В оркестре Аушвица - Клокова Елена Викторовна страница 3.

Шрифт
Фон

Теперь я могу признаться: очень долго это было для меня опасной обузой, тем, что следовало скрывать. По возможности. Помню, как группа ребятишек пыталась силой затащить меня в один из кёльнских соборов, а я не знал, должен ли «признаться», почему мне там не место… Сам того не понимая, я примерял рубище еврея из гетто, который, выйдя за его стены, терпит оскорбления и горбится под ударами толпы.

Мне предстояло разобраться в противоречивых, тревожащих душу фактах и понять, когда История мира и наша история вошли в противоречие. Случилось это, конечно же, в Германии.
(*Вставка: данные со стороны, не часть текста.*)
def Spec_solution (orders : List String) (course : List Int) (out : List String) : Prop := out = solution_alt orders course
instance (orders : List String) (course : List Int) (out : List String) : Decidable (Spec_solution orders course out) := by unfold Spec_solution; infer_instance

-- ===== CLAIM (what is proved, stated in full; the proofs are below) =====
def Claim_equal_solution : Prop := ∀ (orders : List String) (course : List Int), Dom_solution orders course → Pre_solution orders course → Spec_solution orders course (solution orders course)
-- ===== LEMMAS AND PROOFS =====

-- the two `sorted` instance paths on List Char (core's List.instLT vs Mathlib's LinearOrder) are
-- propositionally equal; bridge so PySem's order lemmas apply to the port's sort of the combo list
lemma pvSortedBridge (xs : List (List Char)) :
    PySem.List.sorted xs (fun t => t) false
      = @PySem.List.sorted (List Char) (List Char) List.instLinearOrder.toLT
          (@LinearOrder.toDecidableLT _ List.instLinearOrder) xs (fun t => t) false := by
  have h : (fun (a b : List Char) => a.decidableLT b)
      = (@LinearOrder.toDecidableLT _ List.instLinearOrder : DecidableLT (List Char)) := by
    funext a b; exact Subsingleton.elim _ _
  exact congrArg (fun i => @PySem.List.sorted (List Char) (List Char) List.instLT i xs (fun t => t) false) h

-- A's Counter(combi).most_common() for a given course size
def pvOrderLst (orders : List String) (cour : Int) : List (List Char × Int) :=
  PySem.List.sorted (PySem.Dict.counter (orders.foldl (fun combi order =>
    combi ++ PySem.List.combinations (pvSortChars order) cour.toNat) [])).items (fun kv => kv.2) true

-- A's per-course contribution, as a list
def pvGA (orders : List String) (cour : Int) : List String :=
  match (PySem.List.sorted orders (fun s => PySem.Str.len s) false).getLast? with
  | none => []
  | some longest =>
    if PySem.Str.len longest < cour then []
    else
      match pvOrderLst orders cour with
      | [] => []
      | (_, max_order) :: _ =>
        if max_order < 2 then [] else pvTakeMax (pvOrderLst orders cour) max_order []

-- the combination multiset of a course size, in B's form
def pvCombi (orders : List String) (cour : Int) : List (List Char) :=
  (orders.map pvSortChars).flatMap (fun p => PySem.List.combinations p cour.toNat)

-- B's per-course contribution, as a list
def pvGB (orders : List String) (cour : Int) : List String :=
  let combos := PySem.List.sorted ((orders.map pvSortChars).flatMap (fun p =>
    if cour ≤ (p.length : Int) then PySem.List.combinations p cour.toNat else [])) (fun t => t) false
  let mb := pvScanRuns combos.length combos 0 []
  if 2 ≤ mb.1 then mb.2.map String.ofList else []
Мне и сегодня непонятно твое упорное желание вернуться в эту страну. Тебе там было не место. Да, мы часто проводили в Германии отпуск, но поселиться навсегда… Ты трудилась, как каторжная, чтобы удержать на плаву салон Paris-Beauté, бросая вызов почтенному городу Кёльну. Шло время, и я все яснее различал в твоем немецком французский акцент. Общаясь с клиентками, ты то и дело восклицала «Да ну?» и «Нет!». Не знаю, делала ты это намеренно, чтобы подтвердить «франузскость» своего заведения, или устанавливала дистанцию между собой и дамочками в креслах.

В друзьях у тебя были одни французы, ну или франкофоны. Твое положение в Кёльне выглядело сугубо двусмысленным. Ты находилась далеко от семьи и была вольна жить как хотела, никто не мог осудить тебя за гипотетические шалости и похождения, но тебе не удалось создать «привязок по месту» и почувствовать себя дома. Точно так же – заинтересованно, но и отстраненно – ты относилась ко мне, и я перенял у тебя эту манеру.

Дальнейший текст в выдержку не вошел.